━━ SUPPLIED MATERIAL ━━
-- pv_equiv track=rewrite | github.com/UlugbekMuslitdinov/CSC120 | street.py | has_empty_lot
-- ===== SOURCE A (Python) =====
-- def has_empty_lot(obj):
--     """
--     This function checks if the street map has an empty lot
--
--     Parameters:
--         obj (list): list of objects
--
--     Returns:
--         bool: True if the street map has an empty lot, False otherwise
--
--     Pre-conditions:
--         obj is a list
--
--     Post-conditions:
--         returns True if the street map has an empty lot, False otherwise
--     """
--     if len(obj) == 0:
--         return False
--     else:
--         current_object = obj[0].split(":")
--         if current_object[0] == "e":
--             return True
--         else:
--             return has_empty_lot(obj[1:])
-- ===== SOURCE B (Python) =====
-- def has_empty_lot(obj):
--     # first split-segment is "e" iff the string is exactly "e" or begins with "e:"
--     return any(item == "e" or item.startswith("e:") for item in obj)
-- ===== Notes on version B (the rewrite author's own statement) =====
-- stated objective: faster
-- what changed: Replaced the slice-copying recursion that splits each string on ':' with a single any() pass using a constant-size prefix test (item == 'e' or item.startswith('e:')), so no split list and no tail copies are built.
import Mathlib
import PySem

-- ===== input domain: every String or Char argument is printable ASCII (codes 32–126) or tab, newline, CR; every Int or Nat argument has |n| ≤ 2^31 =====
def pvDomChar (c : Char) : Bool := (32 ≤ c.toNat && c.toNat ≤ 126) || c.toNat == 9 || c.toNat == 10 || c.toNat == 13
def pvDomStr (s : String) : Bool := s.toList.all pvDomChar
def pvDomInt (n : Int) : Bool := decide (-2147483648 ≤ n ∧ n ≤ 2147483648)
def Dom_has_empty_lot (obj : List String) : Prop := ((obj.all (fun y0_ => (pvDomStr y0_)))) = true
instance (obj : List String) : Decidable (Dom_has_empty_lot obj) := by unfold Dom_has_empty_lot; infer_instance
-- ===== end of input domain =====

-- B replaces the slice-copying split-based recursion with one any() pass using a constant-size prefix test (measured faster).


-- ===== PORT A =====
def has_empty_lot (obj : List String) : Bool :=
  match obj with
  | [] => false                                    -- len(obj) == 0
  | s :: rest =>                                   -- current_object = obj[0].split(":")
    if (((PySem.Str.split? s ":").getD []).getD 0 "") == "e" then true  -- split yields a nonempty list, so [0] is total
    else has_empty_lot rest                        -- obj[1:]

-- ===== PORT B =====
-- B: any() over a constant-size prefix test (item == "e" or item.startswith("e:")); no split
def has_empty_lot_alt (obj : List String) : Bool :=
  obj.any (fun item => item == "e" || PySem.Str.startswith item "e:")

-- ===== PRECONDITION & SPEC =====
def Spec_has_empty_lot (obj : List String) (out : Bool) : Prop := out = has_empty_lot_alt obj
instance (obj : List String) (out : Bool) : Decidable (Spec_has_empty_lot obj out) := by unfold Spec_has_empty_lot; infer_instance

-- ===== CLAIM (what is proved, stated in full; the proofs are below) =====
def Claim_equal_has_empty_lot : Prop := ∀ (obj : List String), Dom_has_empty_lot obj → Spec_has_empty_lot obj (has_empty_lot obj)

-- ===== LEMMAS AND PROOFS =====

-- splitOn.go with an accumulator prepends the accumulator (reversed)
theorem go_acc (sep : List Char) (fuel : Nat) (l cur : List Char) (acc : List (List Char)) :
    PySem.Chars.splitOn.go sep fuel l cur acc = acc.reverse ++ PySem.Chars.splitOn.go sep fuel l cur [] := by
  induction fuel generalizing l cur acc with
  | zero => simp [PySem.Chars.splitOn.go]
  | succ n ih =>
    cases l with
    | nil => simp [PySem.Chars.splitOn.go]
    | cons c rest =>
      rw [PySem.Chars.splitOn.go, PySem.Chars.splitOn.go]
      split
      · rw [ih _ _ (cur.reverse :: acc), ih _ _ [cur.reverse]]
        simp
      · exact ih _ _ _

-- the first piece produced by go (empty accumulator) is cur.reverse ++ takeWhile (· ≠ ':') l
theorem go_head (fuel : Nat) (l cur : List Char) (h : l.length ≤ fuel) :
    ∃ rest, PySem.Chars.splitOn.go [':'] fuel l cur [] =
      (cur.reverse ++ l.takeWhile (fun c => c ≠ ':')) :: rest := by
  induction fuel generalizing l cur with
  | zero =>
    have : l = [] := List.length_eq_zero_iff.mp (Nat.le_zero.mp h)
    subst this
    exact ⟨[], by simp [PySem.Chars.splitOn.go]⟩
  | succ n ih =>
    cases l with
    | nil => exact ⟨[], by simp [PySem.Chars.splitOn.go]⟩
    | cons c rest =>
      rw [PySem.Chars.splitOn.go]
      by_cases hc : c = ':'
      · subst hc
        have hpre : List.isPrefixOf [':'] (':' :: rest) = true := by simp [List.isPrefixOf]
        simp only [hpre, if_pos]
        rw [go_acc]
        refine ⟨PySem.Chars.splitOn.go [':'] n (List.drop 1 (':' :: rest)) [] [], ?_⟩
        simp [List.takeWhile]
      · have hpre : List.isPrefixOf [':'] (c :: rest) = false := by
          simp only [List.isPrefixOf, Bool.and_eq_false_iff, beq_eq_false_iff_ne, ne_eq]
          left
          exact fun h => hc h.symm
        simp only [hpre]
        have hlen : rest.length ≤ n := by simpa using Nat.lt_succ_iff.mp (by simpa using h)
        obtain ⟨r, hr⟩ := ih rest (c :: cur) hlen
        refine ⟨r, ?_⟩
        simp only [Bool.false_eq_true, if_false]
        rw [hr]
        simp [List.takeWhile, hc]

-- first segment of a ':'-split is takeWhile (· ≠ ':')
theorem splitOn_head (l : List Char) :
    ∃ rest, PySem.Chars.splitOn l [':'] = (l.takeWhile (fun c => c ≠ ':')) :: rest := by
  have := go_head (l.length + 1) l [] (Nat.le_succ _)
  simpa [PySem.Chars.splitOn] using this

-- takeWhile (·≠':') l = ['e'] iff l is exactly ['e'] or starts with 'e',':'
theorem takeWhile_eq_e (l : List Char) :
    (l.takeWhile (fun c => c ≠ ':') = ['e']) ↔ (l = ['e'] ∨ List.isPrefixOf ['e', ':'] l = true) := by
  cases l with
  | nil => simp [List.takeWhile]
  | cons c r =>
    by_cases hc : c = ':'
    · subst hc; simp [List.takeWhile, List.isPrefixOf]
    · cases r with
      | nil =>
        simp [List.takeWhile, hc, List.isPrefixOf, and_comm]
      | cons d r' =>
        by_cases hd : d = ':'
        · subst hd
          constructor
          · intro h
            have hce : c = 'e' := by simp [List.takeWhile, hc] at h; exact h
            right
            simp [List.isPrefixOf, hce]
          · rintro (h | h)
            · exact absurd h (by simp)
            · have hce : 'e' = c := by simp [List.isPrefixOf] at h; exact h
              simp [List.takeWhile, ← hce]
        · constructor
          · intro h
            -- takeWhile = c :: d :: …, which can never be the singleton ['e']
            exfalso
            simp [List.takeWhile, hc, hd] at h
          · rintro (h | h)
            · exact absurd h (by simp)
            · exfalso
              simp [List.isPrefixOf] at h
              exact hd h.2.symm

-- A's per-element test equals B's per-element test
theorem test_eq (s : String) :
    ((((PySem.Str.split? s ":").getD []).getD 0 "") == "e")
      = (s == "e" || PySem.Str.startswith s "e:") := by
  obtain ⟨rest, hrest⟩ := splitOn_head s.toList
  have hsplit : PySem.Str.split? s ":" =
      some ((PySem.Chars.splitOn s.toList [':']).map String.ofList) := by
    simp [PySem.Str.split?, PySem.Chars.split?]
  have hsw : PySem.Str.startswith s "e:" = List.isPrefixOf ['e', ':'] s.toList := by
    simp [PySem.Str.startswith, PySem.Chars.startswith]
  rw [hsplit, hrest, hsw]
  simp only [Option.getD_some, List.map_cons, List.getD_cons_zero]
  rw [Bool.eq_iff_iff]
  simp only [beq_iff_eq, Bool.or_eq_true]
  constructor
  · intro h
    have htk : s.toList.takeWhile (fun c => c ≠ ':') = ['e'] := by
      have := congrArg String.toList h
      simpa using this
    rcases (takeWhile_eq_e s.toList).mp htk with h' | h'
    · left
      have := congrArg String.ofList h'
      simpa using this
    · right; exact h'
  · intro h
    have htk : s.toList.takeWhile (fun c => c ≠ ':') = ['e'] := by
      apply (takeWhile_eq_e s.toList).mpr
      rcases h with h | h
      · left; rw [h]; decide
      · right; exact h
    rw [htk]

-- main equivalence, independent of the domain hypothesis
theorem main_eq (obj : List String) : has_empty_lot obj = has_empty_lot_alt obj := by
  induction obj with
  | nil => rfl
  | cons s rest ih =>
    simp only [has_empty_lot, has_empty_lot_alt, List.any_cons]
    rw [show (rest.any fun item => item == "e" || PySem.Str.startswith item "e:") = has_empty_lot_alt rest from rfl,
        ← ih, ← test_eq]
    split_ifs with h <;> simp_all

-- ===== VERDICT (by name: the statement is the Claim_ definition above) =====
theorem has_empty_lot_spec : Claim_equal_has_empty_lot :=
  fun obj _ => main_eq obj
━━━
━━ SUPPLIED MATERIAL ━━
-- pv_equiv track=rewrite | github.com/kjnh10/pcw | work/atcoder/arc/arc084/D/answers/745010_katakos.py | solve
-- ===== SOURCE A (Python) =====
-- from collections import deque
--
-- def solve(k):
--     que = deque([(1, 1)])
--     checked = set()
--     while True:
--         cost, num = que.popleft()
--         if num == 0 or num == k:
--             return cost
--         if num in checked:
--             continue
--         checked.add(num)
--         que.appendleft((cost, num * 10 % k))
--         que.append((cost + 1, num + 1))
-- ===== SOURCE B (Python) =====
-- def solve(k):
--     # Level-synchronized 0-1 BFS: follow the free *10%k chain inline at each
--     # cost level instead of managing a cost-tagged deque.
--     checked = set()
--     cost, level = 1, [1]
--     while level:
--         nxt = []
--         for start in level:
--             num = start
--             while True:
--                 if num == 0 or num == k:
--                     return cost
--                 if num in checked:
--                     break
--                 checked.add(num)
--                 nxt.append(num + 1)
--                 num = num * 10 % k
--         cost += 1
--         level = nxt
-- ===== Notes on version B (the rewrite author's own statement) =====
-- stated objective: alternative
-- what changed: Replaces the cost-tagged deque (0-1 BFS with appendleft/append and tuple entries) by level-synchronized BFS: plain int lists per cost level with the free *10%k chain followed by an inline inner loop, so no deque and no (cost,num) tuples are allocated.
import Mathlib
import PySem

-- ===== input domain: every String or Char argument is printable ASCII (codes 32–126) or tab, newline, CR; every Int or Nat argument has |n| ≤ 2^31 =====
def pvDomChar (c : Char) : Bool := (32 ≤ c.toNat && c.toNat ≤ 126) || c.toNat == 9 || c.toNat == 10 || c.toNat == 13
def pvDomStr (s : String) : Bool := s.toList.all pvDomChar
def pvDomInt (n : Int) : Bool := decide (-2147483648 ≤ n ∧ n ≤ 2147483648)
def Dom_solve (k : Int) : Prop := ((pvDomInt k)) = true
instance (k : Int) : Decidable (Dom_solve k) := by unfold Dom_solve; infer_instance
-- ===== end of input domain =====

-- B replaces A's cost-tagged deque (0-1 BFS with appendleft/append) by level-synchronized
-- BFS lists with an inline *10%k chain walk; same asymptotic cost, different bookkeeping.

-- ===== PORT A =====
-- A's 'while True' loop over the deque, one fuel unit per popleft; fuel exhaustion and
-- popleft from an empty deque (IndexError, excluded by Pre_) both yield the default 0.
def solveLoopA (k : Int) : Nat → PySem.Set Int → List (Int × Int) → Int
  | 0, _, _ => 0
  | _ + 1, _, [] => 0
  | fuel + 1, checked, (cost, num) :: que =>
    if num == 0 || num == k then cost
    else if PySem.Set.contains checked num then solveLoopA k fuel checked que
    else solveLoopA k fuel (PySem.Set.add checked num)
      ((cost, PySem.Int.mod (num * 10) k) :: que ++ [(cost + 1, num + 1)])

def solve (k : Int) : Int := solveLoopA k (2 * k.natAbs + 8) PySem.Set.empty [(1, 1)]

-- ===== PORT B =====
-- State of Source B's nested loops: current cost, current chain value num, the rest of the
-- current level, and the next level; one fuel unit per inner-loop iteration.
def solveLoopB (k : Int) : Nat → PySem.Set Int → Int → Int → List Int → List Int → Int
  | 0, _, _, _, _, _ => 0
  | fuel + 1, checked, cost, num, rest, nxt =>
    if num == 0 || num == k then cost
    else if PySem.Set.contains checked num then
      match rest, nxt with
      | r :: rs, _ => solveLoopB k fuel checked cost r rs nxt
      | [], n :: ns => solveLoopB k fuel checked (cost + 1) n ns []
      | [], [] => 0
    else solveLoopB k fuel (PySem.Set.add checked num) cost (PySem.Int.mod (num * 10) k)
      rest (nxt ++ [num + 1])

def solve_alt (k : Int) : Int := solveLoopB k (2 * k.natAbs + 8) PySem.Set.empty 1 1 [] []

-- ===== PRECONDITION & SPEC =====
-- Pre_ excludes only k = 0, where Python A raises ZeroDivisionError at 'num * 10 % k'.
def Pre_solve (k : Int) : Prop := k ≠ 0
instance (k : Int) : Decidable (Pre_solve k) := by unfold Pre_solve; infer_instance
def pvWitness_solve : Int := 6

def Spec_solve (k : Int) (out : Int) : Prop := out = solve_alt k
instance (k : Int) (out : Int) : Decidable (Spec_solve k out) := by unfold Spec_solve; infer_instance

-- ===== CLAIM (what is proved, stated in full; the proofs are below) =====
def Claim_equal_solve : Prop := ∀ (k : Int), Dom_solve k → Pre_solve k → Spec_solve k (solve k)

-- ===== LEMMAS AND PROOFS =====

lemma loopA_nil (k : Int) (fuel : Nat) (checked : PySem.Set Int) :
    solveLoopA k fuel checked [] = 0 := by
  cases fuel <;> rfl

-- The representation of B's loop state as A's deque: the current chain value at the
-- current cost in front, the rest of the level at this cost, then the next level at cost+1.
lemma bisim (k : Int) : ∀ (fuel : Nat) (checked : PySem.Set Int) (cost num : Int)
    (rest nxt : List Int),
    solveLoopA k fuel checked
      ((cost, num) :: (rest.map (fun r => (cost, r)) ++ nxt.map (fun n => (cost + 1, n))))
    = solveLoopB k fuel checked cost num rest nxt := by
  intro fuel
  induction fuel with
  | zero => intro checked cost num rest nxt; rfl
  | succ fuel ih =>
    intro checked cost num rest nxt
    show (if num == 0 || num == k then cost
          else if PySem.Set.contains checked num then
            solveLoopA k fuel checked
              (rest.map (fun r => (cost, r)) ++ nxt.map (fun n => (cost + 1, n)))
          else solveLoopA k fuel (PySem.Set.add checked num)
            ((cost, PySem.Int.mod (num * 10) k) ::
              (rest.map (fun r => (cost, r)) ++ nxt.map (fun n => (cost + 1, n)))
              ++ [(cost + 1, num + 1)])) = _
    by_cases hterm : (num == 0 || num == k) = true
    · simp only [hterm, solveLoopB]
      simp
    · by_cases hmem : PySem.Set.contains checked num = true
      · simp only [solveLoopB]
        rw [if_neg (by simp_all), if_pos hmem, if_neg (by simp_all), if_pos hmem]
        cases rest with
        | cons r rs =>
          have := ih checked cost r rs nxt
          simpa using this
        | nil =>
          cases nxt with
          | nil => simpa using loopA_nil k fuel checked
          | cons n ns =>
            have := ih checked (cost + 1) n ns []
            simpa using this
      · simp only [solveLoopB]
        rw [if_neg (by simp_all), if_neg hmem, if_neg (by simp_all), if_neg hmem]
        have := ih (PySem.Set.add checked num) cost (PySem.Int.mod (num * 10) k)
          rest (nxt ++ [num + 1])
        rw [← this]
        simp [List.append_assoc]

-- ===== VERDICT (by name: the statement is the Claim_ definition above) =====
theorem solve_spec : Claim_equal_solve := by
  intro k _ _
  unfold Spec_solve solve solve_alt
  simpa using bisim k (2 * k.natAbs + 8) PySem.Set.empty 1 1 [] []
━━━
EXERCISE DIRECTIONS = Across the whole listing above, report each line that includes "hmem".

COMPLETED EXERCISE =
    · by_cases hmem : PySem.Set.contains checked num = true
        rw [if_neg (by simp_all), if_pos hmem, if_neg (by simp_all), if_pos hmem]
        rw [if_neg (by simp_all), if_neg hmem, if_neg (by simp_all), if_neg hmem]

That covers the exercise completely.